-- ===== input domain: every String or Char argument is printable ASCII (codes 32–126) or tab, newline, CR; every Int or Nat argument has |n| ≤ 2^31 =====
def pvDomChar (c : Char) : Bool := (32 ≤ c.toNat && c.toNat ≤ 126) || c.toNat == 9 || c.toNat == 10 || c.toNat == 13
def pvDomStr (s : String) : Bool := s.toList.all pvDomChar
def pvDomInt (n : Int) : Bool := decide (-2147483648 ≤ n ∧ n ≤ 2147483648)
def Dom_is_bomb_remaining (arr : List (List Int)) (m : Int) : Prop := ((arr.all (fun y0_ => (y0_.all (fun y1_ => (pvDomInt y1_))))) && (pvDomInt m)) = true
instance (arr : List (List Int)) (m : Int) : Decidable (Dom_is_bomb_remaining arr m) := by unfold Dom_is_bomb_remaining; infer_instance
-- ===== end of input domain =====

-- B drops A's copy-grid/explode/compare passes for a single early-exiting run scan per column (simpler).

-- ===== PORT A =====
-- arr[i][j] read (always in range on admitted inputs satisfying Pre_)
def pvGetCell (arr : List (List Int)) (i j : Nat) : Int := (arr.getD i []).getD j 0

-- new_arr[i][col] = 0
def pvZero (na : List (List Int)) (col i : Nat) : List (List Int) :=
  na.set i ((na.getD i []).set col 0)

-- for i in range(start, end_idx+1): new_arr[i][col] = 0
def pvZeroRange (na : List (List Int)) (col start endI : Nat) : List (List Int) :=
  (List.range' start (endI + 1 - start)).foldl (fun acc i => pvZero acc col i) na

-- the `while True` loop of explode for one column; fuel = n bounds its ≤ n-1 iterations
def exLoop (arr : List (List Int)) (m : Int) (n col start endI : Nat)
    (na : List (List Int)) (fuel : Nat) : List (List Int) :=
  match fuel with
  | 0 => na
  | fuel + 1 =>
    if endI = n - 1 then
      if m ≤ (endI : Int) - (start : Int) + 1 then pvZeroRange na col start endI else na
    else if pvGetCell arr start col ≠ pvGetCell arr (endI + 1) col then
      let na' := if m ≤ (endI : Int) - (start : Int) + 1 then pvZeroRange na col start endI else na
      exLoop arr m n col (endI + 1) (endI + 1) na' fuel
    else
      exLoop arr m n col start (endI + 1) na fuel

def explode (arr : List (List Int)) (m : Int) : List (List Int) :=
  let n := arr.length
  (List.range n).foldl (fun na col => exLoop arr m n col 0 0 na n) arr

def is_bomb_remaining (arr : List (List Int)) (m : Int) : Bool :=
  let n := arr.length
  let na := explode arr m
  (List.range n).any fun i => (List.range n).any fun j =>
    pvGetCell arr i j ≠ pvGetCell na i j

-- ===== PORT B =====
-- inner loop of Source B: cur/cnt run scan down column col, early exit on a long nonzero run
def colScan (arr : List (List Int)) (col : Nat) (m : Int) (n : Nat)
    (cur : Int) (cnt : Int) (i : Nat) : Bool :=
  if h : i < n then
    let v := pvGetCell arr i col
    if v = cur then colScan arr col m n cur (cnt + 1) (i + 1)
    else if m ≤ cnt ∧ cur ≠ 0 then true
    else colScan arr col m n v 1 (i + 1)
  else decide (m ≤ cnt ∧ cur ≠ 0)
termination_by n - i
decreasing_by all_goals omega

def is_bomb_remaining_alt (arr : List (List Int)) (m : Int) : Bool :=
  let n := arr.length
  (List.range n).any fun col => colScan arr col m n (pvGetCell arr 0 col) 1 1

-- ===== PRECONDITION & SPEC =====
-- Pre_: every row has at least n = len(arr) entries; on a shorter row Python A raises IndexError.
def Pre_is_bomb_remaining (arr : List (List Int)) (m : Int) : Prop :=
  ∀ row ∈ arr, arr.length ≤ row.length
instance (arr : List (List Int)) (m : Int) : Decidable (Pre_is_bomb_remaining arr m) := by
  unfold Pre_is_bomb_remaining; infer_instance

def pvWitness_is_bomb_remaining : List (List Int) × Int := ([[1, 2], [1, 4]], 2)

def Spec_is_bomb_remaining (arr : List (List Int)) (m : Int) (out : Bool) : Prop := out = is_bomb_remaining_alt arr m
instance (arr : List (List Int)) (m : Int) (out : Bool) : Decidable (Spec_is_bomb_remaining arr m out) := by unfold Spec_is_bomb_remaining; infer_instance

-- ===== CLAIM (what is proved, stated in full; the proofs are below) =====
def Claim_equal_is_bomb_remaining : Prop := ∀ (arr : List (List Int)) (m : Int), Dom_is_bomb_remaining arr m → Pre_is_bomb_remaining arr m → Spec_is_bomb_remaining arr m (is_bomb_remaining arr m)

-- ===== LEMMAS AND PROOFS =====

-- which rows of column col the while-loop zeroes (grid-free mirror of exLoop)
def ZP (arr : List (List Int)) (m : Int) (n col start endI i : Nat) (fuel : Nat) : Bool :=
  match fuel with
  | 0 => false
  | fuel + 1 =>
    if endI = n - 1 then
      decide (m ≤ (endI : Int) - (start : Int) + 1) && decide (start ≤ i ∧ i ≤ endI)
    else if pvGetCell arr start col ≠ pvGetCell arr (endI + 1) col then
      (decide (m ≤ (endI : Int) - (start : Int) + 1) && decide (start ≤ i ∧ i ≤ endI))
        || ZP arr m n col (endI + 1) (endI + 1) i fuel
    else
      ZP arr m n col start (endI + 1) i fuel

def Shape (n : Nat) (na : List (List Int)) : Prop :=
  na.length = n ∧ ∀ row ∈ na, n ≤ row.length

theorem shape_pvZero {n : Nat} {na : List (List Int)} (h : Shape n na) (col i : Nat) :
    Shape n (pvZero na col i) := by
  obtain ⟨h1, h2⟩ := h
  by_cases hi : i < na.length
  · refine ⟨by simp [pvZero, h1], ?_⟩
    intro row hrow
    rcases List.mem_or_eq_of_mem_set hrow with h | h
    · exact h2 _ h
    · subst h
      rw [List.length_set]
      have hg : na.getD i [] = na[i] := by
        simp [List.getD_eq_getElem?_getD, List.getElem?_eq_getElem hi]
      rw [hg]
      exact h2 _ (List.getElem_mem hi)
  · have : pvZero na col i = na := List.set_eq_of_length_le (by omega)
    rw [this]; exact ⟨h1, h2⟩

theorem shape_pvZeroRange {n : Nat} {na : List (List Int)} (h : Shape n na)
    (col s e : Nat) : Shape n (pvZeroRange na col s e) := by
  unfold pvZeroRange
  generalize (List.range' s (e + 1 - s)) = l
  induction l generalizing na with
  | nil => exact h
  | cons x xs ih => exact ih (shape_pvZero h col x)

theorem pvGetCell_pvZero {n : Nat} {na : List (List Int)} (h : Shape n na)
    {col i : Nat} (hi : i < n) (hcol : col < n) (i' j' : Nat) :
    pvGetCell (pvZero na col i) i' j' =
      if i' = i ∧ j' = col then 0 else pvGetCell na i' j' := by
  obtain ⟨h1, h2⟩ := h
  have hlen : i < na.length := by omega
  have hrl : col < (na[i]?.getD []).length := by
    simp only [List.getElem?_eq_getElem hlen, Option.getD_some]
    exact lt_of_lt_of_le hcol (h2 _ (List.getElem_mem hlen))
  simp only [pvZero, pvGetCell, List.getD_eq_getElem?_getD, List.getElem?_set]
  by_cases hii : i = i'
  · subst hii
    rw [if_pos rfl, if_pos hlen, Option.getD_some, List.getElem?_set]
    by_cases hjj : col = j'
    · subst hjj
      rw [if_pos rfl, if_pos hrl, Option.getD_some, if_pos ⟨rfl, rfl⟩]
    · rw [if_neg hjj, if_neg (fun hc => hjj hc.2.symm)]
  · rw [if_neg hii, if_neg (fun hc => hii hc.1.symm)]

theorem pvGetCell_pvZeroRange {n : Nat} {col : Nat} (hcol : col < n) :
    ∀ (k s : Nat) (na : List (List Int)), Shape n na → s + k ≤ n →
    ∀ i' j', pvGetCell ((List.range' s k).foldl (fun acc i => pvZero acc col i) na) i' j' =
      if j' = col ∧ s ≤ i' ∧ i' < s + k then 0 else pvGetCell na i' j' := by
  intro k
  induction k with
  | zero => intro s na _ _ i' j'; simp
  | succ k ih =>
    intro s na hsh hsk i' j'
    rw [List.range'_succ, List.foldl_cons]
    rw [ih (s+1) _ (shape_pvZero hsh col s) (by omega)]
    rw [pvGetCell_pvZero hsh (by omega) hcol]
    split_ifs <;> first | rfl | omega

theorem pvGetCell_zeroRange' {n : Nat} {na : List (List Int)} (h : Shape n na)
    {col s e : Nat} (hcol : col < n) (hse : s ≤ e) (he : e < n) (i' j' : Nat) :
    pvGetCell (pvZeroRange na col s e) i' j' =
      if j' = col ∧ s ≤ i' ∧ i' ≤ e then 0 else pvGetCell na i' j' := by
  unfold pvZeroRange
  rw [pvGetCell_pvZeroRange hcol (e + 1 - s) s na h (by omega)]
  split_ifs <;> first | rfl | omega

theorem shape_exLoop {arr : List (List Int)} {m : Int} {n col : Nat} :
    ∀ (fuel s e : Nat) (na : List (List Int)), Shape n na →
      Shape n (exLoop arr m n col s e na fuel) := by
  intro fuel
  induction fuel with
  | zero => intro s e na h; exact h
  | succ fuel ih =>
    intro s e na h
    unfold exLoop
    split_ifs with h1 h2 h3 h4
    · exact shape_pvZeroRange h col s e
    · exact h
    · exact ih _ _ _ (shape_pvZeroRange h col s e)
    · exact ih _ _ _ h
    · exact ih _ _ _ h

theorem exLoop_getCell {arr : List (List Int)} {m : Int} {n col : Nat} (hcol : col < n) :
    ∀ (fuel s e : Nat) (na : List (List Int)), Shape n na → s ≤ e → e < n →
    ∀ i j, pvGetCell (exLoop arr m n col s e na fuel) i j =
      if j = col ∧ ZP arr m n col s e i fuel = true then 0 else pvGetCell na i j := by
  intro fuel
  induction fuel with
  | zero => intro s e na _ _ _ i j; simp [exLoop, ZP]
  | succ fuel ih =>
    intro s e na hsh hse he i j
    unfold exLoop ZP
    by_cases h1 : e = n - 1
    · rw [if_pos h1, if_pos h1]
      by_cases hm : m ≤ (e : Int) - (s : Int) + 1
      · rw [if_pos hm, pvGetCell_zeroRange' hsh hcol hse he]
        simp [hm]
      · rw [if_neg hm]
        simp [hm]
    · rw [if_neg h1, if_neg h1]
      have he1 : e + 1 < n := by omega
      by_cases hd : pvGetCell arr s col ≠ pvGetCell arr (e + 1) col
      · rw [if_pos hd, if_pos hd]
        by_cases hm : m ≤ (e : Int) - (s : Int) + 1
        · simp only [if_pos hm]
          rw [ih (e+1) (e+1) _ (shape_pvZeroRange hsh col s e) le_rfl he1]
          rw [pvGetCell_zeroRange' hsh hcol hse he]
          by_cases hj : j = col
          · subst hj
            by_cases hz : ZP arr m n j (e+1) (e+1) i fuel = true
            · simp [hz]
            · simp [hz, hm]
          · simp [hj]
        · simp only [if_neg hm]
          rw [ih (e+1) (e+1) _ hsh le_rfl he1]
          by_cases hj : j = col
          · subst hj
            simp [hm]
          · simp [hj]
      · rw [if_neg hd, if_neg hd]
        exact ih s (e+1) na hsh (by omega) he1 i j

▶ _What this task involves_:
From the records above, repeat exactly the lines from the one with "[pvZero, h1], ?_⟩" through the one with "exact h2 _ (List.getElem_mem hi)", both included.

▶ _Solution below_:
  · refine ⟨by simp [pvZero, h1], ?_⟩
    intro row hrow
    rcases List.mem_or_eq_of_mem_set hrow with h | h
    · exact h2 _ h
    · subst h
      rw [List.length_set]
      have hg : na.getD i [] = na[i] := by
        simp [List.getD_eq_getElem?_getD, List.getElem?_eq_getElem hi]
      rw [hg]
      exact h2 _ (List.getElem_mem hi)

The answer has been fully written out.